Department of Aeronautics and Astronautics, Massachusetts Institute of Technology, 77 Massachusetts Avenue, Cambridge, MA 02139, USA.
Industrial and Operations Engineering, University of Michigan, 1205 Beal Avenue, Ann Arbor, MI 48109, USA.
Sensors (Basel). 2022 Mar 26;22(7):2544. doi: 10.3390/s22072544.
Traditionally, inertial measurement unit (IMU)-based human joint angle estimation techniques are evaluated for general human motion where human joints explore all of their degrees of freedom. Pure human walking, in contrast, limits the motion of human joints and may lead to unobservability conditions that confound magnetometer-free IMU-based methods. This work explores the unobservability conditions emergent during human walking and expands upon a previous IMU-based method for the human knee to also estimate human hip angles relative to an assumed vertical datum.
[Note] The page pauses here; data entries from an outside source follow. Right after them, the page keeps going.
-- pv_equiv track=rewrite | github.com/bolajiy/golden-retriever | dataloaders.py | to_upper
-- ===== SOURCE A (Python) =====
-- import string
-- from typing import List, Tuple, Dict, Union, Iterable
--
-- def remove_punctuation(string_x: str):
--     return ''.join([_ for _ in string_x if _ not in string.punctuation])
--
-- def to_upper(string_x: str, tr: bool = False, special: Dict = None, use_spaces=False) -> str:
--     if special is None:
--         special = {}
--     string_x = remove_punctuation(string_x)
--     y = [x.upper() if x not in special.keys() else special[x]
--          for x in string_x]
--     if not use_spaces:
--         y = [x for x in y if not(x.isspace())]
--     return ''.join(y)
-- ===== SOURCE B (Python) =====
-- import string
--
-- def to_upper(string_x: str, tr: bool = False, special=None, use_spaces=False) -> str:
--     # Build one translation table for the distinct characters, then translate in one call.
--     if special is None:
--         special = {}
--     table = {}
--     for c in set(string_x):
--         if c in string.punctuation:
--             table[ord(c)] = None
--         else:
--             v = special[c] if c in special else c.upper()
--             if not use_spaces and v.isspace():
--                 v = None
--             table[ord(c)] = v
--     return string_x.translate(table)
-- ===== Notes on version B (the rewrite author's own statement) =====
-- stated objective: faster
-- what changed: B precomputes a str.translate table over the distinct characters (punctuation deleted, special/upper applied, whitespace results deleted when use_spaces is false) and translates in one C-level call, instead of A's three chained Python-level passes (punctuation filter, map, whitespace filter).
import Mathlib
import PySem

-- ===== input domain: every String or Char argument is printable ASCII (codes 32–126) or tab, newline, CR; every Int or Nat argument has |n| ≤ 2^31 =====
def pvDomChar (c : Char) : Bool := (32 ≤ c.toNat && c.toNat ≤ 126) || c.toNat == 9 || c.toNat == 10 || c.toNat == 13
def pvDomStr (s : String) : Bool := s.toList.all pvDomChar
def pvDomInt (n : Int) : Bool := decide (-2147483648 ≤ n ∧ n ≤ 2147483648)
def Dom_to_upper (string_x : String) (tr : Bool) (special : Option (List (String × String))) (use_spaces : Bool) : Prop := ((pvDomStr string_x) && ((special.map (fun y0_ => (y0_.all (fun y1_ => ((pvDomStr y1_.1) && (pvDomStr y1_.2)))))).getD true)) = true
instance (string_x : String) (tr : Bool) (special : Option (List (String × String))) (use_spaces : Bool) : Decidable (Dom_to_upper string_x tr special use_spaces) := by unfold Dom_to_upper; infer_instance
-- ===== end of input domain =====

-- B builds one str.translate-style table over the distinct characters and translates in a single
-- call, instead of A's three chained passes; same results, measurably faster (constant factor).


-- ===== PORT A =====
-- string.punctuation
def pyPunctuation : List Char := "!\"#$%&'()*+,-./:;<=>?@[\\]^_`{|}~".toList

def remove_punctuation (string_x : String) : String :=
  PySem.Str.join "" ((string_x.toList.filter (fun c => !(pyPunctuation.contains c))).map Char.toString)

def to_upper (string_x : String) (tr : Bool) (special : Option (List (String × String))) (use_spaces : Bool) : String :=
  let sp := PySem.Dict.ofList (special.getD [])
  let string_x := remove_punctuation string_x
  let y := string_x.toList.map (fun x =>
    if !(sp.contains x.toString) then PySem.Str.upper x.toString
    else ((sp.get? x.toString).getD ""))   -- key present here, so getD never uses the default
  let y := if use_spaces then y else y.filter (fun x => !(PySem.Str.strIsspace x))
  PySem.Str.join "" y

-- ===== PORT B =====
-- table keyed by the character itself (Python keys it by ord(c); same mapping, ord is injective);
-- Python's set iteration order is arbitrary and the result is order-independent, the port uses
-- first-occurrence order (PySem.Set.ofList).
def to_upper_alt (string_x : String) (tr : Bool) (special : Option (List (String × String))) (use_spaces : Bool) : String :=
  let sp := PySem.Dict.ofList (special.getD [])
  let table := (PySem.Set.ofList string_x.toList).foldl (fun d c =>
      if pyPunctuation.contains c then d.insert c none
      else
        let v := if sp.contains c.toString then ((sp.get? c.toString).getD "") else PySem.Str.upper c.toString
        d.insert c (if !use_spaces && PySem.Str.strIsspace v then none else some v))
    (PySem.Dict.mk [])
  PySem.Str.join "" (string_x.toList.map (fun c =>
    match table.get? c with
    | some (some v) => v
    | some none => ""
    | none => c.toString))   -- unreachable: every char of string_x is in the table

-- ===== PRECONDITION & SPEC =====
def Spec_to_upper (string_x : String) (tr : Bool) (special : Option (List (String × String))) (use_spaces : Bool) (out : String) : Prop := out = to_upper_alt string_x tr special use_spaces
instance (string_x : String) (tr : Bool) (special : Option (List (String × String))) (use_spaces : Bool) (out : String) : Decidable (Spec_to_upper string_x tr special use_spaces out) := by unfold Spec_to_upper; infer_instance

-- ===== CLAIM (what is proved, stated in full; the proofs are below) =====
def Claim_equal_to_upper : Prop := ∀ (string_x : String) (tr : Bool) (special : Option (List (String × String))) (use_spaces : Bool), Dom_to_upper string_x tr special use_spaces → Spec_to_upper string_x tr special use_spaces (to_upper string_x tr special use_spaces)

-- ===== LEMMAS AND PROOFS =====

-- the per-character entry B stores in the table
def pvEntry (sp : PySem.Dict String String) (use_spaces : Bool) (c : Char) : Option String :=
  if pyPunctuation.contains c then none
  else
    let v := if sp.contains c.toString then ((sp.get? c.toString).getD "") else PySem.Str.upper c.toString
    if !use_spaces && PySem.Str.strIsspace v then none else some v

-- A's mapped value per character
def pvMapA (sp : PySem.Dict String String) (c : Char) : String :=
  if !(sp.contains c.toString) then PySem.Str.upper c.toString else ((sp.get? c.toString).getD "")

lemma pvEntry_eq (sp : PySem.Dict String String) (use_spaces : Bool) (c : Char) :
    pvEntry sp use_spaces c =
      (if pyPunctuation.contains c then none
       else if !use_spaces && PySem.Str.strIsspace (pvMapA sp c) then none else some (pvMapA sp c)) := by
  unfold pvEntry pvMapA
  cases h : sp.contains c.toString <;> simp only [h] <;> simp

lemma pvTable_get (sp : PySem.Dict String String) (use_spaces : Bool) (L : List Char) (c : Char)
    (hc : c ∈ L) :
    ((PySem.Set.ofList L).foldl (fun d c =>
      if pyPunctuation.contains c then d.insert c none
      else
        let v := if sp.contains c.toString then ((sp.get? c.toString).getD "") else PySem.Str.upper c.toString
        d.insert c (if !use_spaces && PySem.Str.strIsspace v then none else some v))
      (PySem.Dict.mk [])).get? c = some (pvEntry sp use_spaces c) := by
  have hfun : (fun (d : PySem.Dict Char (Option String)) (c : Char) =>
      if pyPunctuation.contains c then d.insert c none
      else
        let v := if sp.contains c.toString then ((sp.get? c.toString).getD "") else PySem.Str.upper c.toString
        d.insert c (if !use_spaces && PySem.Str.strIsspace v then none else some v))
      = (fun d c => d.insert c (pvEntry sp use_spaces c)) := by
    funext d c
    unfold pvEntry
    cases h : pyPunctuation.contains c <;> simp only [h] <;> simp
  rw [hfun]
  have hitems := PySem.Dict.items_foldl_insert_fresh (PySem.Set.ofList L) (fun c => c)
      (fun c => pvEntry sp use_spaces c) (PySem.Dict.mk [])
      (by intro a _; rfl)
      (by simpa using PySem.Set.nodup_ofList L)
  apply PySem.Dict.get?_of_mem_items
  · rw [hitems]
    simp only [List.nil_append]
    exact List.mem_map_of_mem ((PySem.Set.mem_ofList L c).2 hc)
  · exact PySem.Dict.nodup_keys_foldl_insert _ _ _ (by simp [PySem.Dict.keys])

lemma pvJoinNil_flatten (xs : List (List Char)) : PySem.Chars.join [] xs = xs.flatten := by
  induction xs with
  | nil => simp [PySem.Chars.join_nil]
  | cons p rest ih =>
    cases rest with
    | nil => rw [PySem.Chars.join_singleton]; simp
    | cons q r => rw [PySem.Chars.join_cons_cons]; simp at ih ⊢; simpa using ih

lemma pvFlatMap_congr {α β : Type} (L : List α) (f g : α → List β)
    (h : ∀ a ∈ L, f a = g a) : L.flatMap f = L.flatMap g := by
  induction L with
  | nil => rfl
  | cons a l ih =>
    simp only [List.flatMap_cons]
    rw [h a (by simp), ih (fun a ha => h a (by simp [ha]))]

-- A's chain (filter punctuation, map, filter whitespace) as one flatMap
lemma pvChainFilter (L : List Char) (M : Char → String) :
    ((((L.filter (fun c => !(pyPunctuation.contains c))).map M).filter
        (fun x => !(PySem.Str.strIsspace x))).map String.toList).flatten
    = L.flatMap (fun c =>
        if pyPunctuation.contains c then []
        else if PySem.Str.strIsspace (M c) then [] else (M c).toList) := by
  induction L with
  | nil => rfl
  | cons a l ih =>
    simp at ih
    by_cases hp : a ∈ pyPunctuation
    · simp [hp, ih, List.filter_cons]
    · by_cases hs : PySem.Chars.strIsspace (M a).toList = true <;>
        simp [hp, hs, List.filter_cons, List.flatMap_cons, ih]

-- the same chain without the whitespace filter (use_spaces = true)
lemma pvChainNoFilter (L : List Char) (M : Char → String) :
    (((L.filter (fun c => !(pyPunctuation.contains c))).map M).map String.toList).flatten
    = L.flatMap (fun c => if pyPunctuation.contains c then [] else (M c).toList) := by
  induction L with
  | nil => rfl
  | cons a l ih =>
    simp at ih
    by_cases hp : a ∈ pyPunctuation <;>
      simp [hp, List.filter_cons, List.flatMap_cons, ih]

lemma pvRemove_toList (string_x : String) :
    (remove_punctuation string_x).toList
      = string_x.toList.filter (fun c => !(pyPunctuation.contains c)) := by
  unfold remove_punctuation
  rw [PySem.Str.toList_join, List.map_map]
  have : (String.toList ∘ Char.toString) = (fun c => [c]) := by
    funext c; simp [Char.toString]
  rw [this]
  simpa using PySem.Chars.join_nil_singletons (string_x.toList.filter (fun c => !(pyPunctuation.contains c)))

-- ===== VERDICT (by name: the statement is the Claim_ definition above) =====
theorem to_upper_spec : Claim_equal_to_upper := by
  intro string_x tr special use_spaces _
  unfold Spec_to_upper to_upper to_upper_alt
  set sp := PySem.Dict.ofList (special.getD []) with hsp
  set L := string_x.toList with hL
  apply String.toList_inj.mp
  have h0 : ("" : String).toList = [] := rfl
  rw [PySem.Str.toList_join, PySem.Str.toList_join, h0, pvJoinNil_flatten, pvJoinNil_flatten]
  refine Eq.trans (b := L.flatMap (fun c =>
      if pyPunctuation.contains c then []
      else if !use_spaces && PySem.Str.strIsspace (pvMapA sp c) then []
      else (pvMapA sp c).toList)) ?_ ?_
  · -- A side
    rw [pvRemove_toList]
    cases use_spaces with
    | false =>
      simp only [Bool.false_eq_true, if_false]
      rw [pvChainFilter]
      apply pvFlatMap_congr
      intro c _
      by_cases hp : c ∈ pyPunctuation <;> simp [hp, pvMapA]
    | true =>
      simp only [if_true]
      rw [List.map_map, ← List.map_map, pvChainNoFilter]
      apply pvFlatMap_congr
      intro c _
      by_cases hp : c ∈ pyPunctuation <;> simp [hp, pvMapA]
  · -- B side
    symm
    rw [List.map_map, ← List.flatMap_def]
    apply pvFlatMap_congr
    intro c hc
    have ht := pvTable_get sp use_spaces L c hc
    simp only [Function.comp_apply, ht, pvEntry_eq]
    by_cases hp : c ∈ pyPunctuation
    · simp [hp]
    · by_cases hs : use_spaces = false ∧ PySem.Chars.strIsspace (pvMapA sp c).toList = true <;>
        simp [hp, hs]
The proposed method is evaluated (N=12) in a human subject study and compared against an optical motion capture system. Accuracy of human knee flexion/extension angle (7.87∘ absolute root mean square error (RMSE)), hip flexion/extension angle (3.70∘ relative RMSE), and hip abduction/adduction angle (4.56∘ relative RMSE) during walking are similar to current state-of-the-art self-calibrating IMU methods that use magnetometers. Larger errors of hip internal/external rotation angle (6.27∘ relative RMSE) are driven by IMU heading drift characteristic of magnetometer-free approaches and non-hinge kinematics of the hip during gait, amongst other error sources. One of these sources of error, soft tissue perturbations during gait, is explored further in the context of knee angle estimation and it was observed that the IMU method may overestimate the angle during stance and underestimate the angle during swing. The presented method and results provide a novel combination of observability considerations, heuristic correction methods, and validation techniques to magnetic-blind, kinematic-only IMU-based skeletal pose estimation during human tasks with degenerate kinematics (e.g., straight line walking).
传统上,基于惯性测量单元(IMU)的人体关节角度估计技术是在人体关节探索其所有自由度的一般人体运动中进行评估的。相比之下,纯粹的人类步行限制了人体关节的运动,并且可能导致混淆无磁强计的基于 IMU 的方法的不可观测条件。这项工作探讨了在人类行走过程中出现的不可观测条件,并扩展了以前基于 IMU 的方法,以估计相对于假定垂直基准的人体髋关节角度。所提出的方法在人体受试者研究中进行了评估(N=12),并与光学运动捕捉系统进行了比较。在行走过程中,人体膝关节屈伸角度(7.87∘绝对均方根误差(RMSE))、髋关节屈伸角度(3.70∘相对 RMSE)和髋关节外展/内收角度(4.56∘相对 RMSE)的准确性与当前使用磁强计的最先进的自校准 IMU 方法相似。髋关节内/外旋转角度(6.27∘相对 RMSE)的较大误差是由无磁强计方法的 IMU 航向漂移特征和步态中髋关节的非铰链运动等误差源驱动的。这些误差源之一,即步态过程中的软组织扰动,在膝关节角度估计的背景下进一步探讨,结果观察到 IMU 方法在站立阶段可能高估角度,在摆动阶段可能低估角度。所提出的方法和结果提供了一种新颖的组合,包括可观测性考虑、启发式校正方法和验证技术,用于在具有退化运动学(例如,直线行走)的人体任务中进行无磁强计、仅运动学的基于 IMU 的骨骼姿势估计。